The Club & Music Scene

Live Music--Most of the bars on San Li Tun North Bar Street offer nightly live "music" performances by cover bands, usually of scant talent and almost invariably Filipino in origin. But there are several small venues, most of them in Chaoyang, which host an increasingly varied lineup of musical acts. Performers range from traditional folk instrumentalists to jazz ensembles and rock outfits, and are usually interesting, if not always good. Most venues are bars open nightly from around 5pm to 1 or 2am, although few offer live acts every night. There is usually a small cover charge on performance nights (¥5-¥50/$1-$6), depending on the number of acts and their prestige.
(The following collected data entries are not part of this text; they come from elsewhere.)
-- pv_equiv track=rewrite | github.com/philana-williams/advent-of-code | 2024/advent_of_code_day4_part2.py | aMatrixBuilder
-- ===== SOURCE A (Python) =====
-- def aLocator(lineList):
--     aLocationList = []
--
--     for lineIndex in range(len(lineList)):
--         line = lineList[lineIndex]
--         for characterIndex in range(len(line)):
--             character = line[characterIndex]
--             if character.lower() == "a":
--                 aLocationList.append((lineIndex, characterIndex))
--     return aLocationList
--
-- def aMatrixBuilder(lineList):
--     aLocationList = aLocator(lineList)
--     aMatrix = []
--
--     for lineNumber, characterIndex in aLocationList:
--         upperLineNumber = lineNumber - 1
--         lowerLineNumber = lineNumber + 1
--         rightAdjacentIndex = characterIndex + 1
--         leftAdjacentIndex = characterIndex - 1
--
--         # make sure we don't run into index errors
--         if (upperLineNumber != -1 and leftAdjacentIndex != -1) and (
--                 lowerLineNumber < len(lineList) and rightAdjacentIndex < len(lineList[0])):
--             aGrid = []
--             upperStr = lineList[upperLineNumber][leftAdjacentIndex:rightAdjacentIndex + 1]
--             aGrid.append(upperStr)
--
--             middleStr = lineList[lineNumber][leftAdjacentIndex:rightAdjacentIndex + 1]
--             aGrid.append(middleStr)
--
--             lowerStr = lineList[lowerLineNumber][leftAdjacentIndex:rightAdjacentIndex + 1]
--             aGrid.append(lowerStr)
--
--             aMatrix.append(aGrid)
--
--     return aMatrix
-- ===== SOURCE B (Python) =====
-- def aMatrixBuilder(lineList):
--     # Single pass: scan every character once and build the 3x3 grid on the spot,
--     # instead of first collecting all 'a' locations into an intermediate list.
--     aMatrix = []
--     for lineIndex, line in enumerate(lineList):
--         for characterIndex, character in enumerate(line):
--             if (character.lower() == "a"
--                     and lineIndex != 0 and characterIndex != 0
--                     and lineIndex + 1 < len(lineList)
--                     and characterIndex + 1 < len(lineList[0])):
--                 aMatrix.append([
--                     lineList[lineIndex - 1][characterIndex - 1:characterIndex + 2],
--                     line[characterIndex - 1:characterIndex + 2],
--                     lineList[lineIndex + 1][characterIndex - 1:characterIndex + 2],
--                 ])
--     return aMatrix
-- ===== Notes on version B (the rewrite author's own statement) =====
-- stated objective: simpler
-- what changed: B fuses A's two phases into one pass: instead of first materialising the full list of 'a' locations with the aLocator helper and then looping over that list, B scans the grid once with enumerate and builds each 3x3 grid on the spot.
import Mathlib
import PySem

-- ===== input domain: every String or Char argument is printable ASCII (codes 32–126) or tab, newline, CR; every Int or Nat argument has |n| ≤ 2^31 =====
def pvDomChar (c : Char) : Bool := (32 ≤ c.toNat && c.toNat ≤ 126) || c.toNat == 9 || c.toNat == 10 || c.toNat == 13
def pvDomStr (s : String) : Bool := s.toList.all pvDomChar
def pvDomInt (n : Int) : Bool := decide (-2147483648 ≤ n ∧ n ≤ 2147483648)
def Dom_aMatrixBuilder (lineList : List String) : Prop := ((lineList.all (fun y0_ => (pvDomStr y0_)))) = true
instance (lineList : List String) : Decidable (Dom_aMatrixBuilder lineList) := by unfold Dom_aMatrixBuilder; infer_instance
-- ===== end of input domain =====

-- B replaces A's two-phase locate-then-build (helper aLocator + intermediate location list)
-- by a single fused enumerate pass that builds each 3x3 grid on the spot (objective: simpler).

-- ===== PORT A =====
-- aLocator: A's helper, collecting the (lineIndex, characterIndex) of every 'a'/'A'
def aLocator (lineList : List String) : List (Int × Int) :=
  (PySem.List.pyRange 0 (lineList.length : Int) 1).foldl (fun aLocationList lineIndex =>
    let line := PySem.List.pyGetD lineList lineIndex ""
    (PySem.List.pyRange 0 (PySem.Str.len line) 1).foldl (fun acc characterIndex =>
      let character := (PySem.Str.pyGet? line characterIndex).getD ' '
      if PySem.Chars.lowerChar character == 'a' then acc ++ [(lineIndex, characterIndex)]
      else acc) aLocationList) []

def aMatrixBuilder (lineList : List String) : List (List String) :=
  (aLocator lineList).foldl (fun aMatrix p =>
    let lineNumber := p.1
    let characterIndex := p.2
    let upperLineNumber := lineNumber - 1
    let lowerLineNumber := lineNumber + 1
    let rightAdjacentIndex := characterIndex + 1
    let leftAdjacentIndex := characterIndex - 1
    if (upperLineNumber ≠ -1 ∧ leftAdjacentIndex ≠ -1) ∧
       (lowerLineNumber < (lineList.length : Int) ∧
        rightAdjacentIndex < PySem.Str.len (PySem.List.pyGetD lineList 0 "")) then
      let upperStr := PySem.Str.slice (PySem.List.pyGetD lineList upperLineNumber "")
        (some leftAdjacentIndex) (some (rightAdjacentIndex + 1))
      let middleStr := PySem.Str.slice (PySem.List.pyGetD lineList lineNumber "")
        (some leftAdjacentIndex) (some (rightAdjacentIndex + 1))
      let lowerStr := PySem.Str.slice (PySem.List.pyGetD lineList lowerLineNumber "")
        (some leftAdjacentIndex) (some (rightAdjacentIndex + 1))
      aMatrix ++ [[upperStr, middleStr, lowerStr]]
    else aMatrix) []

-- ===== PORT B =====
-- B: one fused pass over enumerate(lineList) / enumerate(line), building each grid on the spot
def aMatrixBuilder_alt (lineList : List String) : List (List String) :=
  (PySem.List.enumerate lineList 0).foldl (fun aMatrix il =>
    let lineIndex := il.1
    let line := il.2
    (PySem.List.enumerate line.toList 0).foldl (fun acc jc =>
      let characterIndex := jc.1
      let character := jc.2
      if PySem.Chars.lowerChar character == 'a' ∧ lineIndex ≠ 0 ∧ characterIndex ≠ 0 ∧
         lineIndex + 1 < (lineList.length : Int) ∧
         characterIndex + 1 < PySem.Str.len (PySem.List.pyGetD lineList 0 "") then
        acc ++ [[PySem.Str.slice (PySem.List.pyGetD lineList (lineIndex - 1) "")
                   (some (characterIndex - 1)) (some (characterIndex + 2)),
                 PySem.Str.slice line (some (characterIndex - 1)) (some (characterIndex + 2)),
                 PySem.Str.slice (PySem.List.pyGetD lineList (lineIndex + 1) "")
                   (some (characterIndex - 1)) (some (characterIndex + 2))]]
      else acc) aMatrix) []

-- ===== PRECONDITION & SPEC =====
def Spec_aMatrixBuilder (lineList : List String) (out : List (List String)) : Prop := out = aMatrixBuilder_alt lineList
instance (lineList : List String) (out : List (List String)) : Decidable (Spec_aMatrixBuilder lineList out) := by unfold Spec_aMatrixBuilder; infer_instance

-- ===== CLAIM (what is proved, stated in full; the proofs are below) =====
def Claim_equal_aMatrixBuilder : Prop := ∀ (lineList : List String), Dom_aMatrixBuilder lineList → Spec_aMatrixBuilder lineList (aMatrixBuilder lineList)

-- ===== LEMMAS AND PROOFS =====

-- canonical form both ports are reduced to
def pvGrid (lineList : List String) (i j : Int) : List String :=
  [PySem.Str.slice (PySem.List.pyGetD lineList (i - 1) "") (some (j - 1)) (some (j + 2)),
   PySem.Str.slice (PySem.List.pyGetD lineList i "") (some (j - 1)) (some (j + 2)),
   PySem.Str.slice (PySem.List.pyGetD lineList (i + 1) "") (some (j - 1)) (some (j + 2))]

def pvCond (lineList : List String) (i j : Int) : Bool :=
  (PySem.Chars.lowerChar (PySem.List.pyGetD (PySem.List.pyGetD lineList i "").toList j ' ') == 'a')
    && decide (i ≠ 0) && decide (j ≠ 0) && decide (i + 1 < (lineList.length : Int))
    && decide (j + 1 < PySem.Str.len (PySem.List.pyGetD lineList 0 ""))

def pvCanon (lineList : List String) : List (List String) :=
  (PySem.List.pyRange 0 (lineList.length : Int) 1).flatMap (fun i =>
    ((PySem.List.pyRange 0 (PySem.Str.len (PySem.List.pyGetD lineList i "")) 1).filter
        (pvCond lineList i)).map (pvGrid lineList i))

lemma b_norm (lineList : List String) : aMatrixBuilder_alt lineList = pvCanon lineList := by
  unfold aMatrixBuilder_alt pvCanon
  simp only [PySem.List.foldl_ite_eq_foldl_filter, PySem.List.foldl_append_singleton_eq_map,
    PySem.List.foldl_append_eq_flatMap, List.nil_append]
  rw [PySem.List.enumerate_eq_map_pyRange lineList "", List.flatMap_map]
  simp only [PySem.List.enumerate_eq_map_pyRange (d := ' '), List.filter_map, List.map_map]
  congr 1
  funext i
  simp only [Function.comp_def]
  congr 1
  simp only [PySem.Str.len_eq, PySem.List.len]
  congr 1
  funext j
  simp [pvCond, Bool.and_assoc, PySem.Str.len_eq, Bool.beq_eq_decide_eq]

lemma pv_pyGet?_getD {α : Type} (xs : List α) (j : Int) (d : α) :
    (PySem.List.pyGet? xs j).getD d = PySem.List.pyGetD xs j d := rfl

lemma a_norm (lineList : List String) : aMatrixBuilder lineList = pvCanon lineList := by
  unfold aMatrixBuilder aLocator pvCanon
  simp only [PySem.List.foldl_append_eq_flatMap,
    PySem.List.foldl_ite_eq_foldl_filter, List.nil_append]
  simp only [← List.map_eq_flatMap, List.filter_flatMap, List.map_flatMap,
    List.filter_map, List.map_map, List.filter_filter]
  congr 1
  funext i
  congr 1
  · funext j
    simp only [Function.comp_def, pvGrid, add_assoc]
    norm_num
  · congr 1
    funext j
    simp [pvCond, Bool.beq_eq_decide_eq,
      Bool.and_assoc, Bool.and_comm, Bool.and_left_comm, pv_pyGet?_getD]

-- ===== VERDICT (by name: the statement is the Claim_ definition above) =====
theorem aMatrixBuilder_spec : Claim_equal_aMatrixBuilder := by
  intro lineList _
  unfold Spec_aMatrixBuilder
  rw [a_norm, b_norm]
-- pv_equiv track=rewrite | github.com/RobinPetit/INFOF-308 | source/lcc_size/LccCounter.py | get_permutations_that_sum_to
-- ===== SOURCE A (Python) =====
-- def get_permutations_that_sum_to(value, nb_elements, beg=0, end=-1):
--     '''generating function that yields all integer vectors of given size that
--     sum to a given value'''
--     if end < 0:
--         end=value
--     if end < beg or nb_elements * beg > value or nb_elements * end < value:
--         raise StopIteration
--     perm = [beg] * nb_elements
--     s = beg*nb_elements  # keep track of the current value of the sum
--     # Loop can be optimized...
--     while True:
--         if s > value:
--             s += end + 1 - perm[-1]
--             perm[-1] = end+1
--         elif s == value:
--             yield perm
--             perm[-1] += 1
--             s += 1
--         else:
--             perm[-1] += value-s
--             s = value
--         idx = nb_elements-1
--         # rearrange vector so that each element is in {beg, ..., end}
--         while idx >= 1 and perm[idx] > end:
--             perm[idx-1] += 1
--             s += 1 + beg - perm[idx]
--             perm[idx] = beg
--             idx -= 1
--         if perm[0] > end:
--             break
-- ===== SOURCE B (Python) =====
-- def get_permutations_that_sum_to(value, nb_elements, beg=0, end=-1):
--     '''generating function that yields all integer vectors of given size that
--     sum to a given value'''
--     if end < 0:
--         end = value
--     if end < beg or nb_elements * beg > value or nb_elements * end < value:
--         raise StopIteration
--     # Treat the buffer as an odometer over [beg, end], most significant digit
--     # first, whose last digit is determined by the target sum: per prefix,
--     # emit the single candidate for the last slot when it lands in [beg, end].
--     perm = [beg] * nb_elements
--     while True:
--         last = value - sum(perm[:-1])
--         if beg <= last <= end:
--             perm[-1] = last
--             yield perm
--         # advance: the determined digit is always exhausted, so overflow it
--         # and let the carry ripple into the free digits
--         perm[-1] = end + 1
--         i = nb_elements - 1
--         while i > 0 and perm[i] > end:
--             perm[i] = beg
--             i -= 1
--             perm[i] += 1
--         if perm[0] > end:
--             return
-- ===== Notes on version B (the rewrite author's own statement) =====
-- stated objective: simpler
-- what changed: A interleaves yielding and carrying through an incrementally maintained running sum s with three-way s</=/> branching that jumps, re-checks and over-counts the sum across iterations; B drops the running-sum state machine entirely: per prefix it computes the determined last slot directly as value - sum(perm[:-1]), emits it when in range, and advances one plain overflow-carry odometer.
import Mathlib
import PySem

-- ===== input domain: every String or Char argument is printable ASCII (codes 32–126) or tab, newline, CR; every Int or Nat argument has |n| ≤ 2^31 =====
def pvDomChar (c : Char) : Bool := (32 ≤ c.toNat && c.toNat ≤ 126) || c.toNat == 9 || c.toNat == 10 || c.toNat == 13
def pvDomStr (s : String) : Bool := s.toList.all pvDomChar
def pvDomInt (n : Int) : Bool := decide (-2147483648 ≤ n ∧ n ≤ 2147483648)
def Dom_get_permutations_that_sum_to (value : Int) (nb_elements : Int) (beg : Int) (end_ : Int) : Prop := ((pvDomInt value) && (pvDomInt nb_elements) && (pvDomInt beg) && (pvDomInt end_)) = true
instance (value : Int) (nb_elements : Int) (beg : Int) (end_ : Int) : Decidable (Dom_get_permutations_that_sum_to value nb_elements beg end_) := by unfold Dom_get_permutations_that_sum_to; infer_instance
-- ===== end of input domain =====

-- B replaces A's running-sum state machine (three-way s</=/> branching interleaved with
-- the carry) by a direct computation of the determined last slot per odometer prefix;
-- objective: simpler, no speed claim.  Both Pythons are generators yielding ONE shared
-- buffer, so the value a caller materialises (list(...)) is k copies of the buffer's
-- final state; the ports return that materialised value.

-- fuel bound shared by both ports (a termination guard only: each port's outer loop
-- advances a prefix odometer, whose remaining number of steps this computes)
def rankOdo (end_ beg : Int) : List Int → Nat
  | [] => 0
  | x :: ys => (end_ - x).toNat + (end_ - beg + 1).toNat * rankOdo end_ beg ys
Time Out and that's Beijing maintain somewhat accurate listings of what is playing where and when.

Clubs & Discos--The average Chinese will lump all dancing establishments into a single category -- tiaowudian (dancing place), or, if they try it in English, "dee-si-ko." But while the distinction between a Beijing disco and a Beijing dance club is lost on most locals, it is readily apparent to any foreigner. Discos are typically old and cavernous, with exaggerated decor, horrible music, and a wholly Chinese clientele whose attempts to imitate Western modes of style and dance will send shivers down your spine. Clubs, by contrast, are newer, smaller, and more stylish, with a DJ-dominated atmosphere closer in feel to what you'd find in the United States or Europe. The club clientele is wealthier, more diverse (featuring both Chinese and foreigners), and not quite as clueless.
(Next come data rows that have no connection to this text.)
-- pv_equiv track=rewrite | github.com/benley/pdns-backend-zookeeper | pdns_zkns.py | construct_paths
-- ===== SOURCE A (Python) =====
-- def construct_paths(hostname, basedomain=None):
--     """Generate paths to search for a serverset in Zookeeper.
--
--     Yields tuples of (<subpath to search>, <shard number or None>).
--
--     >>> construct_paths('0.job.foo.bar.bas.buz.basedomain.example.com',
--                         'basedomain.example.com')
--     ('buz/bas/bar/foo/job', 0)
--     ('buz/bas/bar/job.foo', 0)
--     ('buz/bas/job.foo.bar', 0)
--     ('buz/job.foo.bar.bas', 0)
--     ('job.foo.bar.bas.buz', 0)
--     """
--     # e.g. 0.job.foo.bar.bas.buz.basedomain.example.com
--     if basedomain:
--         qrec, _, _ = hostname.strip('.').rpartition(basedomain)
--     else:
--         qrec = hostname.strip('.')
--     # -> 0.job.foo.bar.bas.buz
--
--     path_components = list(reversed(qrec.strip('.').split('.')))
--     # -> ['buz', 'bas', 'bar', 'foo', 'job', '0']
--
--     # maybe it has a shard number?
--     try:
--         shard = int(path_components[-1])
--         path_components = path_components[:-1]
--     except ValueError:
--         shard = None
--
--     while path_components:
--         yield ('/'.join(path_components), shard)
--         if len(path_components) == 1:
--             return
--
--         # Extend the last element with the previous one
--         # e.g. ['a', 'b', 'c', 'f.e.d'] --> ['a', 'b', 'f.e.d.c']
--         elem = '.'.join([path_components.pop(), path_components.pop()])
--         path_components.append(elem)
-- ===== SOURCE B (Python) =====
-- def construct_paths(hostname, basedomain=None):
--     if basedomain:
--         qrec, _, _ = hostname.strip('.').rpartition(basedomain)
--     else:
--         qrec = hostname.strip('.')
--     components = list(reversed(qrec.strip('.').split('.')))
--     try:
--         shard = int(components[-1])
--         components = components[:-1]
--     except ValueError:
--         shard = None
--     n = len(components)
--     for k in range(n):
--         yield ('/'.join(components[:n - k - 1]
--                         + ['.'.join(reversed(components[n - k - 1:]))]),
--                shard)
-- ===== Notes on version B (the rewrite author's own statement) =====
-- stated objective: simpler
-- what changed: Replaces A's mutating pop/merge while-loop over a shrinking list with a single pass over range(n) that computes each yielded path directly from the untouched component list via slicing (components[:n-k-1] plus the dot-join of the reversed tail); the parsing prologue is unchanged.
import Mathlib
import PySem

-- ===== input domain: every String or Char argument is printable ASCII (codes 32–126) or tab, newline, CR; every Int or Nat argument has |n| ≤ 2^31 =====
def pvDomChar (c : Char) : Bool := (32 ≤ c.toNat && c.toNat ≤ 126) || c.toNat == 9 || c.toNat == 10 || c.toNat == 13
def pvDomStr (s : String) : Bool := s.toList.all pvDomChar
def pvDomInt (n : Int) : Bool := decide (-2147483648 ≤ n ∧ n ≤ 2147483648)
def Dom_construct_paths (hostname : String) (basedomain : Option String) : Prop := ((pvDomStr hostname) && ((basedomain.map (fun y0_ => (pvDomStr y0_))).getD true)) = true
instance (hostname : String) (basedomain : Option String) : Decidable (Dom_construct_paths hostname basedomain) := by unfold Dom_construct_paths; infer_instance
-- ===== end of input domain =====

-- B yields each path by a direct take/drop formula over the untouched component list instead of
-- A's mutating pop/merge while-loop (objective: simpler decomposition; equivalence of returned lists proved).

-- ===== PORT A =====
-- shared prologue: both Python versions begin with the very same lines
-- (strip/rpartition to get qrec, reversed split, optional int shard).
-- rpartition is ported by hand (PySem has no rpartition): qrec = part before the
-- LAST occurrence of basedomain via rfind, "" when absent; exact for sep ≠ "".
def pvPrologue (hostname : String) (basedomain : Option String) : List String × Option Int :=
  let qrec : String :=
    match basedomain with
    | some b =>
        if b ≠ "" then
          let s := PySem.Str.stripChars hostname "."
          let i := PySem.Str.rfind s b
          if i = -1 then "" else PySem.Str.slice s none (some i)
        else PySem.Str.stripChars hostname "."
    | none => PySem.Str.stripChars hostname "."
  let comps := (((PySem.Str.split? (PySem.Str.stripChars qrec ".") ".").getD []).reverse)
  -- try: shard = int(components[-1]); components = components[:-1]  except ValueError: shard = None
  -- (comps is never empty: split always returns at least one piece, so [-1] cannot raise)
  match PySem.Int.ofStr? (comps.getLast?.getD "") with
  | some v => (comps.dropLast, some v)
  | none => (comps, none)

-- A's while-loop: yield the joined list, then merge the last two elements and repeat.
def construct_paths_loop (pcs : List String) (shard : Option Int) : List (String × Option Int) :=
  if hne : pcs = [] then []
  else
    (PySem.Str.join "/" pcs, shard) ::
      (if hone : pcs.length = 1 then []
       else
         -- elem = '.'.join([path_components.pop(), path_components.pop()])
         let elem := PySem.Str.join "." [pcs.getLast?.getD "", pcs.dropLast.getLast?.getD ""]
         construct_paths_loop (pcs.dropLast.dropLast ++ [elem]) shard)
termination_by pcs.length
decreasing_by
  simp only [List.length_append, List.length_dropLast, List.length_cons, List.length_nil]
  have h0 : pcs.length ≠ 0 := fun h => hne (List.length_eq_zero_iff.mp h)
  omega

def construct_paths (hostname : String) (basedomain : Option String) : List (String × Option Int) :=
  let (pcs, shard) := pvPrologue hostname basedomain
  construct_paths_loop pcs shard

-- ===== PORT B =====
def construct_paths_alt (hostname : String) (basedomain : Option String) : List (String × Option Int) :=
  let (comps, shard) := pvPrologue hostname basedomain
  let n := comps.length
  (List.range n).map (fun k =>
    (PySem.Str.join "/"
        (comps.take (n - k - 1) ++ [PySem.Str.join "." ((comps.drop (n - k - 1)).reverse)]),
     shard))

-- ===== PRECONDITION & SPEC =====
def Spec_construct_paths (hostname : String) (basedomain : Option String) (out : List (String × Option Int)) : Prop := out = construct_paths_alt hostname basedomain
instance (hostname : String) (basedomain : Option String) (out : List (String × Option Int)) : Decidable (Spec_construct_paths hostname basedomain out) := by unfold Spec_construct_paths; infer_instance

-- ===== CLAIM (what is proved, stated in full; the proofs are below) =====
def Claim_equal_construct_paths : Prop := ∀ (hostname : String) (basedomain : Option String), Dom_construct_paths hostname basedomain → Spec_construct_paths hostname basedomain (construct_paths hostname basedomain)

-- ===== LEMMAS AND PROOFS =====

-- B's formula re-expressed over the REVERSED component list r = comps.reverse
def pvF (r : List String) (shard : Option Int) : List (String × Option Int) :=
  (List.range r.length).map (fun k =>
    (PySem.Str.join "/" ((r.drop (k + 1)).reverse ++ [PySem.Str.join "." (r.take (k + 1))]),
     shard))

theorem pvStr_toList_inj {s t : String} (h : s.toList = t.toList) : s = t := by
  have := congrArg String.ofList h
  simpa using this

theorem pvJoin_singleton (sep p : String) : PySem.Str.join sep [p] = p := by
  apply pvStr_toList_inj
  simp [PySem.Str.toList_join, PySem.Chars.join_singleton]

theorem pvJoin_join_cons (sep a b : String) (xs : List String) :
    PySem.Str.join sep (PySem.Str.join sep [a, b] :: xs) =
      PySem.Str.join sep (a :: b :: xs) := by
  apply pvStr_toList_inj
  cases xs with
  | nil =>
      simp [PySem.Str.toList_join, PySem.Chars.join_singleton, PySem.Chars.join_cons_cons]
  | cons x xs =>
      simp [PySem.Str.toList_join, PySem.Chars.join_singleton, PySem.Chars.join_cons_cons,
        List.append_assoc]

theorem pvLoop_eq_F : ∀ (n : Nat) (r : List String) (shard : Option Int), r.length = n →
    construct_paths_loop r.reverse shard = pvF r shard := by
  intro n
  induction n using Nat.strong_induction_on with
  | _ n ih =>
    intro r shard hn
    match r with
    | [] =>
        rw [construct_paths_loop]
        simp [pvF]
    | [a] =>
        rw [construct_paths_loop]
        simp [pvF, List.range_succ, pvJoin_singleton]
    | a :: b :: t =>
        have hrev : (a :: b :: t).reverse = ((b :: t).reverse) ++ [a] := by
          simp
        rw [construct_paths_loop]
        have hne : (a :: b :: t).reverse ≠ [] := by simp
        have hlen : ((a :: b :: t).reverse).length = t.length + 2 := by simp
        rw [dif_neg hne]
        have hone : ¬ ((a :: b :: t).reverse).length = 1 := by omega
        rw [dif_neg hone]
        -- compute pop/pop/append on the reversed list
        have hlast : ((a :: b :: t).reverse).getLast?.getD "" = a := by
          rw [hrev, List.getLast?_concat]
          rfl
        have hdl : ((a :: b :: t).reverse).dropLast = (t.reverse) ++ [b] := by
          rw [hrev, List.dropLast_concat]
          simp
        have hslast : ((a :: b :: t).reverse).dropLast.getLast?.getD "" = b := by
          rw [hdl, List.getLast?_concat]
          rfl
        have hdl2 : ((a :: b :: t).reverse).dropLast.dropLast = t.reverse := by
          rw [hdl, List.dropLast_concat]
        rw [hlast, hslast, hdl2]
        show (PySem.Str.join "/" (a :: b :: t).reverse, shard) ::
            construct_paths_loop (t.reverse ++ [PySem.Str.join "." [a, b]]) shard =
          pvF (a :: b :: t) shard
        have harg : t.reverse ++ [PySem.Str.join "." [a, b]] =
            ((PySem.Str.join "." [a, b]) :: t).reverse := by simp
        rw [harg]
        have hn2 : t.length + 2 = n := by simpa using hn
        rw [ih (t.length + 1) (by omega) _ shard (by simp)]
        -- now compare the two pvF expressions
        unfold pvF
        simp only [List.length_cons]
        conv_rhs => rw [List.range_succ_eq_map]
        rw [List.map_cons, List.map_map]
        rw [List.cons_eq_cons]
        refine ⟨?_, ?_⟩
        · -- heads agree
          simp [pvJoin_singleton]
        · -- tails agree pointwise
          apply List.map_congr_left
          intro k _
          simp [Function.comp, Nat.succ_eq_add_one, pvJoin_join_cons]

theorem pvAlt_eq_F (comps : List String) (shard : Option Int) :
    (List.range comps.length).map (fun k =>
      (PySem.Str.join "/"
          (comps.take (comps.length - k - 1) ++
            [PySem.Str.join "." ((comps.drop (comps.length - k - 1)).reverse)]),
       shard)) = pvF comps.reverse shard := by
  unfold pvF
  rw [List.length_reverse]
  apply List.map_congr_left
  intro k hk
  rw [List.mem_range] at hk
  have h1 : (comps.reverse.drop (k + 1)).reverse = comps.take (comps.length - k - 1) := by
    rw [List.reverse_drop]
    congr 1
    · rw [List.length_reverse]; omega
    · simp
  have h2 : comps.reverse.take (k + 1) = (comps.drop (comps.length - k - 1)).reverse := by
    rw [List.reverse_drop]
    congr 1
    omega
  rw [h1, h2]

-- ===== VERDICT (by name: the statement is the Claim_ definition above) =====
theorem construct_paths_spec : Claim_equal_construct_paths := by
  intro hostname basedomain _
  unfold Spec_construct_paths construct_paths construct_paths_alt
  obtain ⟨comps, shard⟩ := pvPrologue hostname basedomain
  simp only []
  rw [pvAlt_eq_F]
  rw [← pvLoop_eq_F comps.reverse.length comps.reverse shard rfl]
  rw [List.reverse_reverse]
Both discos and dance clubs charge high covers (anywhere from ¥50-¥150/$6-$19). Both tend to get crowded on weekends around 10pm and empty around 3am, although a few clubs will host special parties that last until dawn. There is some activity on Thursday nights, but the rest of the week is slow. Discos pre-date the days of the drinking district and hence are scattered randomly around the city. Clubs tend to be situated next to bars, in foreigner-heavy areas like San Li Tun and Chaoyang Park.

Karaoke: Down that Drink and Pop in Those Ear Plugs, Ma, It's Time to Sing--No one knows why Asian cultures have embraced karaoke (pronounced "kala okay" in Mandarin) with such red-faced gusto, or why so many foreigners adopt the enthusiasm once they're on Eastern soil. Maybe the food lacks some amino acid crucial to the brain's shame function. Or maybe it's just fun to get soused and pretend you have talent thousands of miles from anyone who cares. It doesn't matter either way. Spend enough time in Beijing and sooner or later you'll find yourself standing before a TV screen, beer and microphone in hand, with a crowd of drunkards insisting you sing to the Muzak version of a Beatles hit. Refuse and your Chinese host loses face; comply and you receive applause. Resistance is futile. Most karaoke venues in Beijing are seedy and given over to less-than-legal side entertainment, so if you have any choice in the matter head to Party World, also known as the Cash Box (Qian Gui; tel. 010/6588-3333; open 24 hr.), the city's classiest and best-equipped do-it-yourself concert venue. Located southeast of the Full Link Plaza, at the corner of Chaowai Shichang Jie and Chaowai Nan Jie, Cash Box boasts a hotel-like lobby, pleasantly decorated private rooms, and a wide selection of Western songs, some even released in the last decade. Prices range from ¥39 to ¥365 ($5-$46) per hour, depending on size of the room and night of the week. There's usually a line, so you'll have to give them your name early. You wouldn't want to embarrass yourself anywhere else.